ReferenceOwn287@reddit
It's interesting to see a project about building an LLM from scratch. Not clear of the practical benefits, but it must have been a good learning experience for sure. What hardware setup did you use and how many hours did you have to run it?
__JockY__@reddit
_raydeStar@reddit
What are some use cases here? Is there anything practical?
You say iot devices. I think that's really cool but... What's it solve?
volious-ka@reddit (OP)
If I changed the training, yes there are HUGE practical uses.
It could be used as a controller for an AI to operate an MRI, or a satellite.
Borkato@reddit
Hey I think what you’re doing is neat! Maybe just make it seem less groundbreaking until it’s ready? :p
No_Hunter_7786@reddit
Nice work building from scratch! 40M for IoT tasks is a smart direction, edge deployment needs models that actually fit on constrained hardware.
kyr0x0@reddit
Do you have the training pipeline code on GitHub?
FullOf_Bad_Ideas@reddit
What's the training batch size? I'm trying to understand how many tokens it has seen.
volious-ka@reddit (OP)
240m tokens.
FullOf_Bad_Ideas@reddit
Ok so it took about an hour, you gave room to make it more polished.
I've pre-trained 0.1-4B MoEs on 100M-80B tokens, a lot of it locally on a powerful rig, and I've seen gains quickly taper off. Models get kinda coherent quickly but to get to real subject understanding it takes about 10000x+ more compute. My best model still can't quite tell how to take care of a goat or where to find cows.
Falcon team really got hard into the science of pretraining tiny models, it's definitely something worth using if you're not after compute optimal models but rather tiny models - https://huggingface.co/spaces/tiiuae/tiny-h1-blogpost
wasnt_in_the_hot_tub@reddit
Cornelius sounds like a made up name, but that's pretty cool, Cornelius.
Silver-Champion-4846@reddit
Is that a meme reference?
Athabasco@reddit
Cool, but what is it for?
volious-ka@reddit (OP)
It's a project on how I teach myself how to build an LLM...
volious-ka@reddit (OP)
Our org has a discord dedicated to discussing small LLM's and how to make them.
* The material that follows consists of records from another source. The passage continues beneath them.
-- pv_equiv track=rewrite | github.com/rubelw/OSSS | src/OSSS/ai/agents/query_data/handlers/person_contacts_handler.py | _select_person_contacts_fields
-- ===== SOURCE A (Python) =====
-- from typing import Any, Dict, List, Sequence
--
-- def _select_person_contacts_fields(rows: Sequence[Dict[str, Any]]) -> List[str]:
--     if not rows:
--         return []
--
--     preferred_order = [
--         "id",
--         "person_id",
--         "person_code",
--         "contact_type",
--         "contact_value",
--         "preferred",
--         "status",
--         "created_at",
--         "updated_at",
--     ]
--
--     all_keys: List[str] = []
--     for r in rows:
--         for k in r.keys():
--             if k not in all_keys:
--                 all_keys.append(k)
--
--     ordered: List[str] = [c for c in preferred_order if c in all_keys]
--     ordered.extend(c for c in all_keys if c not in ordered)
--     return ordered
-- ===== SOURCE B (Python) =====
-- from typing import Any, Dict, List, Sequence
--
-- def _select_person_contacts_fields(rows: Sequence[Dict[str, Any]]) -> List[str]:
--     if not rows:
--         return []
--
--     preferred_order = [
--         "id",
--         "person_id",
--         "person_code",
--         "contact_type",
--         "contact_value",
--         "preferred",
--         "status",
--         "created_at",
--         "updated_at",
--     ]
--
--     # map each distinct key to its first-seen index
--     first_seen: Dict[str, int] = {}
--     for r in rows:
--         for k in r:
--             if k not in first_seen:
--                 first_seen[k] = len(first_seen)
--
--     pref_index = {k: i for i, k in enumerate(preferred_order)}
--     n = len(preferred_order)
--     # preferred keys rank by their preferred position (< n), all others after, by first-seen index
--     return sorted(first_seen, key=lambda k: pref_index.get(k, n + first_seen[k]))
-- ===== Notes on version B (the rewrite author's own statement) =====
-- stated objective: faster
-- what changed: Replaces A's quadratic collect-then-partition (list membership scans, then two filter passes over the collected keys) with a first-seen-index dict built in one pass plus a single stable sort under a rank key (preferred position, else n + first-seen index).
import Mathlib
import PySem

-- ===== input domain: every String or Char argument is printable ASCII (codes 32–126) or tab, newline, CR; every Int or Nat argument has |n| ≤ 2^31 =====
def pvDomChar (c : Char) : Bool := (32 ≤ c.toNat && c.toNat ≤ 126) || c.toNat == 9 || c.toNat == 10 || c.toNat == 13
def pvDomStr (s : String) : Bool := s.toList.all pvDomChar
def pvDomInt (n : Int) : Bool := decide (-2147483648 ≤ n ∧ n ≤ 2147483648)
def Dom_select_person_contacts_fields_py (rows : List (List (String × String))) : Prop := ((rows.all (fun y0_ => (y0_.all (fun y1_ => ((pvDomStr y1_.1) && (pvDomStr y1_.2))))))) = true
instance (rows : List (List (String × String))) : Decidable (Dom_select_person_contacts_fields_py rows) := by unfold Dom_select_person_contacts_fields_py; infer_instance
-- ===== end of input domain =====

-- B replaces A's quadratic collect-then-partition passes with a first-seen-index dict and one stable sort under a rank key (measured faster in a timing run).

-- ===== PORT A =====
def pvPreferred : List String :=
  ["id","person_id","person_code","contact_type","contact_value","preferred","status","created_at","updated_at"]

-- 'if k not in all_keys: all_keys.append(k)' (iterating a row dict's keys; the dedup check makes
-- iterating the raw pairs' first components give exactly the dict's key iteration order)
def pvAllKeysStep (acc : List String) (kv : String × String) : List String :=
  if acc.contains kv.1 then acc else acc ++ [kv.1]

def select_person_contacts_fields_py (rows : List (List (String × String))) : List String :=
  if rows.isEmpty then [] else
    let all_keys := rows.foldl (fun acc r => r.foldl pvAllKeysStep acc) []
    let ordered := pvPreferred.filter (fun c => all_keys.contains c)
    ordered ++ all_keys.filter (fun c => !(ordered.contains c))

-- ===== PORT B =====
-- 'if k not in first_seen: first_seen[k] = len(first_seen)'
def pvFirstSeenStep (d : PySem.Dict String Int) (kv : String × String) : PySem.Dict String Int :=
  if d.contains kv.1 then d else d.insert kv.1 (d.size : Int)

-- pref_index = {k: i for i, k in enumerate(preferred_order)}
def pvPrefIdx : PySem.Dict String Int :=
  PySem.Dict.ofList (pvPreferred.zipIdx.map (fun p => (p.1, (p.2 : Int))))

def select_person_contacts_fields_py_alt (rows : List (List (String × String))) : List String :=
  if rows.isEmpty then [] else
    let fs := rows.foldl (fun d r => r.foldl pvFirstSeenStep d) PySem.Dict.empty
    let n : Int := pvPreferred.length
    PySem.List.sorted fs.keys (fun k => pvPrefIdx.getD k (n + fs.getD k 0)) false

-- ===== PRECONDITION & SPEC =====
def Spec_select_person_contacts_fields_py (rows : List (List (String × String))) (out : List String) : Prop := out = select_person_contacts_fields_py_alt rows
instance (rows : List (List (String × String))) (out : List String) : Decidable (Spec_select_person_contacts_fields_py rows out) := by unfold Spec_select_person_contacts_fields_py; infer_instance

-- ===== CLAIM (what is proved, stated in full; the proofs are below) =====
def Claim_equal_select_person_contacts_fields_py : Prop := ∀ (rows : List (List (String × String))), Dom_select_person_contacts_fields_py rows → Spec_select_person_contacts_fields_py rows (select_person_contacts_fields_py rows)

-- ===== LEMMAS AND PROOFS =====

def pvInv (d : PySem.Dict String Int) : Prop :=
  d.keys.Nodup ∧ d.values = (List.range d.size).map (fun i => (Int.ofNat i))

theorem pvStep_keys_inv (d : PySem.Dict String Int) (kv : String × String) (h : pvInv d) :
    (pvFirstSeenStep d kv).keys = pvAllKeysStep d.keys kv ∧ pvInv (pvFirstSeenStep d kv) := by
  obtain ⟨hnd, hv⟩ := h
  unfold pvFirstSeenStep pvAllKeysStep
  rw [PySem.Dict.contains_eq_decide_mem_keys, List.contains_eq_mem]
  by_cases hc : kv.1 ∈ d.keys
  · have ht : decide (kv.1 ∈ d.keys) = true := by simp [hc]
    rw [if_pos ht, if_pos ht]
    exact ⟨rfl, hnd, hv⟩
  · have hf : ¬(decide (kv.1 ∈ d.keys) = true) := by simp [hc]
    rw [if_neg hf, if_neg hf]
    have hcf : d.contains kv.1 = false := by
      rw [PySem.Dict.contains_eq_decide_mem_keys]; simp [hc]
    have hit := PySem.Dict.items_insert_of_not_contains d ((d.size : Int)) hcf
    refine ⟨PySem.Dict.keys_insert_of_not_contains d _ hcf, ?_, ?_⟩
    · exact PySem.Dict.nodup_keys_insert d _ _ hnd
    · have hsz : (d.insert kv.1 (d.size : Int)).size = d.size + 1 := by
        show (d.insert kv.1 (d.size : Int)).items.length = d.items.length + 1
        rw [hit]; simp
      have hvals : (d.insert kv.1 (d.size : Int)).values = d.values ++ [(d.size : Int)] := by
        show (d.insert kv.1 (d.size : Int)).items.map Prod.snd = d.items.map Prod.snd ++ [(d.size : Int)]
        rw [hit]; simp
      rw [hvals, hsz, hv, List.range_succ]
      simp

theorem pvFoldInner (r : List (String × String)) (d : PySem.Dict String Int) (h : pvInv d) :
    (r.foldl pvFirstSeenStep d).keys = r.foldl pvAllKeysStep d.keys ∧ pvInv (r.foldl pvFirstSeenStep d) := by
  induction r generalizing d with
  | nil => exact ⟨rfl, h⟩
  | cons kv r ih =>
    simp only [List.foldl_cons]
    obtain ⟨hk, hi⟩ := pvStep_keys_inv d kv h
    obtain ⟨hk2, hi2⟩ := ih _ hi
    exact ⟨by rw [hk2, hk], hi2⟩

theorem pvFoldOuter (rows : List (List (String × String))) (d : PySem.Dict String Int) (h : pvInv d) :
    (rows.foldl (fun d r => r.foldl pvFirstSeenStep d) d).keys
      = rows.foldl (fun acc r => r.foldl pvAllKeysStep acc) d.keys
    ∧ pvInv (rows.foldl (fun d r => r.foldl pvFirstSeenStep d) d) := by
  induction rows generalizing d with
  | nil => exact ⟨rfl, h⟩
  | cons r rows ih =>
    simp only [List.foldl_cons]
    obtain ⟨hk, hi⟩ := pvFoldInner r d h
    obtain ⟨hk2, hi2⟩ := ih _ hi
    exact ⟨by rw [hk2, hk], hi2⟩

theorem pvInv_empty : pvInv (PySem.Dict.empty : PySem.Dict String Int) := by
  constructor <;> decide

theorem pvFold_keys_inv (rows : List (List (String × String))) :
    (rows.foldl (fun d r => r.foldl pvFirstSeenStep d) PySem.Dict.empty).keys
      = rows.foldl (fun acc r => r.foldl pvAllKeysStep acc) []
    ∧ pvInv (rows.foldl (fun d r => r.foldl pvFirstSeenStep d) PySem.Dict.empty) :=
  pvFoldOuter rows PySem.Dict.empty pvInv_empty


theorem pvPrefIdx_keys : pvPrefIdx.keys = pvPreferred := by decide

theorem pvPref_get?_none (k : String) (hk : k ∉ pvPreferred) : pvPrefIdx.get? k = none := by
  rw [PySem.Dict.get?_eq_none_iff_not_mem_keys, pvPrefIdx_keys]; exact hk

theorem pvPref_getD (k : String) (i : Int) (h : pvPrefIdx.get? k = some i) (fb : Int) :
    pvPrefIdx.getD k fb = i := by
  rw [PySem.Dict.getD_eq_get?_getD, h]; rfl

theorem pvPref_map_key (f : String → Int) :
    pvPreferred.map (fun k => pvPrefIdx.getD k (f k)) = [0,1,2,3,4,5,6,7,8] := by
  simp only [pvPreferred, List.map_cons, List.map_nil]
  refine List.ext_getElem (by simp) ?_
  intro n h1 h2
  simp only [List.length_cons, List.length_nil] at h2
  interval_cases n <;>
    simp only [List.getElem_cons_zero, List.getElem_cons_succ] <;>
    exact pvPref_getD _ _ (by decide) _

theorem pvSorted_eq (fs : PySem.Dict String Int) (h : pvInv fs) :
    PySem.List.sorted fs.keys
        (fun k => pvPrefIdx.getD k ((pvPreferred.length : Int) + fs.getD k 0)) false
      = pvPreferred.filter (fun c => fs.keys.contains c)
        ++ fs.keys.filter (fun c => !((pvPreferred.filter (fun c => fs.keys.contains c)).contains c)) := by
  obtain ⟨hnd, hv⟩ := h
  have hvals : fs.items.map Prod.snd = (List.range fs.items.length).map (fun i => (Int.ofNat i)) := hv
  have hpairItems : fs.items.Pairwise (fun p q => p.2 < q.2) := by
    have h1 : (fs.items.map Prod.snd).Pairwise (fun a b => a < b) := by
      rw [hvals]
      exact List.Pairwise.map _ (fun a b hb => Int.ofNat_lt.mpr hb) List.pairwise_lt_range
    exact List.pairwise_map.mp h1
  have hgetD : ∀ p ∈ fs.items, fs.getD p.1 0 = p.2 := by
    intro p hp
    exact PySem.Dict.getD_of_mem_items fs hp hnd 0
  have hkeq : fs.keys = fs.items.map Prod.fst := rfl
  have hpairKeys : fs.keys.Pairwise (fun a b => fs.getD a 0 < fs.getD b 0) := by
    rw [hkeq]
    refine List.pairwise_map.mpr ?_
    exact List.Pairwise.imp_of_mem (fun {p q} hp hq hr => by rw [hgetD p hp, hgetD q hq]; exact hr) hpairItems
  have hnonneg : ∀ k ∈ fs.keys, 0 ≤ fs.getD k 0 := by
    intro k hk
    rw [hkeq] at hk
    obtain ⟨p, hp, rfl⟩ := List.mem_map.mp hk
    rw [hgetD p hp]
    have h2 : p.2 ∈ fs.items.map Prod.snd := List.mem_map_of_mem hp
    rw [hvals] at h2
    obtain ⟨i, _, hi⟩ := List.mem_map.mp h2
    simp [← hi]
  have hlen : (pvPreferred.length : Int) = 9 := by decide
  have hmap := pvPref_map_key (fun k => (pvPreferred.length : Int) + fs.getD k 0)
  have hkeylow : ∀ a ∈ pvPreferred,
      pvPrefIdx.getD a ((pvPreferred.length : Int) + fs.getD a 0) < 9 := by
    intro a ha
    have h2 := List.mem_map_of_mem (l := pvPreferred) (f := fun k => pvPrefIdx.getD k ((pvPreferred.length : Int) + fs.getD k 0)) ha
    rw [hmap] at h2
    simp only [List.mem_cons, List.not_mem_nil, or_false] at h2
    rcases h2 with h2|h2|h2|h2|h2|h2|h2|h2|h2 <;> rw [h2] <;> norm_num
  have hkeyhighEq : ∀ b, b ∉ pvPreferred →
      pvPrefIdx.getD b ((pvPreferred.length : Int) + fs.getD b 0) = 9 + fs.getD b 0 := by
    intro b hnb
    rw [PySem.Dict.getD_eq_get?_getD, pvPref_get?_none b hnb, hlen]
    rfl
  have hprefPair : pvPreferred.Pairwise
      (fun a b => pvPrefIdx.getD a ((pvPreferred.length : Int) + fs.getD a 0)
        < pvPrefIdx.getD b ((pvPreferred.length : Int) + fs.getD b 0)) := by
    refine List.pairwise_map.mp ?_
    rw [hmap]; decide
  have hPpair := List.Pairwise.sublist (List.filter_sublist (p := fun c => fs.keys.contains c) (l := pvPreferred)) hprefPair
  have hmemN : ∀ x ∈ fs.keys.filter
      (fun c => !((pvPreferred.filter (fun c => fs.keys.contains c)).contains c)),
      x ∈ fs.keys ∧ x ∉ pvPreferred := by
    intro x hx
    obtain ⟨hxk, hxo⟩ := List.mem_filter.mp hx
    refine ⟨hxk, fun hxp => ?_⟩
    simp [List.contains_eq_mem, List.mem_filter, hxp, hxk] at hxo
  have hNpair : (fs.keys.filter
      (fun c => !((pvPreferred.filter (fun c => fs.keys.contains c)).contains c))).Pairwise
      (fun a b => pvPrefIdx.getD a ((pvPreferred.length : Int) + fs.getD a 0)
        < pvPrefIdx.getD b ((pvPreferred.length : Int) + fs.getD b 0)) := by
    have base := List.Pairwise.sublist (List.filter_sublist (p := fun c => !((pvPreferred.filter (fun c => fs.keys.contains c)).contains c)) (l := fs.keys)) hpairKeys
    refine List.Pairwise.imp_of_mem (fun {a b} ha hb hr => ?_) base
    rw [hkeyhighEq a (hmemN a ha).2, hkeyhighEq b (hmemN b hb).2]
    omega
  have hcross : ∀ a ∈ pvPreferred.filter (fun c => fs.keys.contains c),
      ∀ b ∈ fs.keys.filter
        (fun c => !((pvPreferred.filter (fun c => fs.keys.contains c)).contains c)),
      pvPrefIdx.getD a ((pvPreferred.length : Int) + fs.getD a 0)
        < pvPrefIdx.getD b ((pvPreferred.length : Int) + fs.getD b 0) := by
    intro a ha b hb
    have hla := hkeylow a (List.mem_filter.mp ha).1
    obtain ⟨hbk, hbp⟩ := hmemN b hb
    have := hnonneg b hbk
    rw [hkeyhighEq b hbp]
    omega
  have hpair := List.pairwise_append.mpr ⟨hPpair, hNpair, hcross⟩
  have hPnd : (pvPreferred.filter (fun c => fs.keys.contains c)).Nodup :=
    List.Nodup.filter _ (by decide)
  have hNeq : fs.keys.filter
      (fun c => !((pvPreferred.filter (fun c => fs.keys.contains c)).contains c))
      = fs.keys.filter (fun c => !(pvPreferred.contains c)) := by
    refine List.filter_congr (fun x hx => ?_)
    simp [List.contains_eq_mem, List.mem_filter, hx]
  have hPperm : (pvPreferred.filter (fun c => fs.keys.contains c)).Perm
      (fs.keys.filter (fun c => pvPreferred.contains c)) :=
    (List.perm_ext_iff_of_nodup hPnd (List.Nodup.filter _ hnd)).mpr
      (fun x => by simp [List.mem_filter, List.contains_eq_mem, and_comm])
  have hperm : (pvPreferred.filter (fun c => fs.keys.contains c)
      ++ fs.keys.filter
        (fun c => !((pvPreferred.filter (fun c => fs.keys.contains c)).contains c))).Perm fs.keys := by
    rw [hNeq]
    exact (hPperm.append_right _).trans (List.filter_append_perm _ _)
  exact PySem.List.sorted_eq_of_perm_of_pairwise_lt _ _ _ hperm hpair

-- ===== VERDICT (by name: the statement is the Claim_ definition above) =====
theorem select_person_contacts_fields_py_spec : Claim_equal_select_person_contacts_fields_py := by
  intro rows _
  unfold Spec_select_person_contacts_fields_py
  unfold select_person_contacts_fields_py select_person_contacts_fields_py_alt
  by_cases he : rows.isEmpty
  · simp [he]
  · rw [if_neg he, if_neg he]
    obtain ⟨hk, hinv⟩ := pvFold_keys_inv rows
    simp only [← hk]
    exact (pvSorted_eq _ hinv).symm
https://discord.gg/XwQ9mZqruY
jkstaples@reddit
Very cool! I’m very interested in joining your discussion on discord. I’ve just put together a workstation cluster with an m1 ultra 128gb an 4 other Mac minis 16-48gb each m4 and m4 pro to handle smaller models and orchestrate agents and serve as my workstation. I’m currently reviewing a research paper a friend in finance sent me about a financial markets foundational predictions model built by a Chinese researcher, but we’re going to try to apply the process to US equities markets and potentially start building our own models to progress.. I will definitely be reviewing your work!! Thanks for sharing!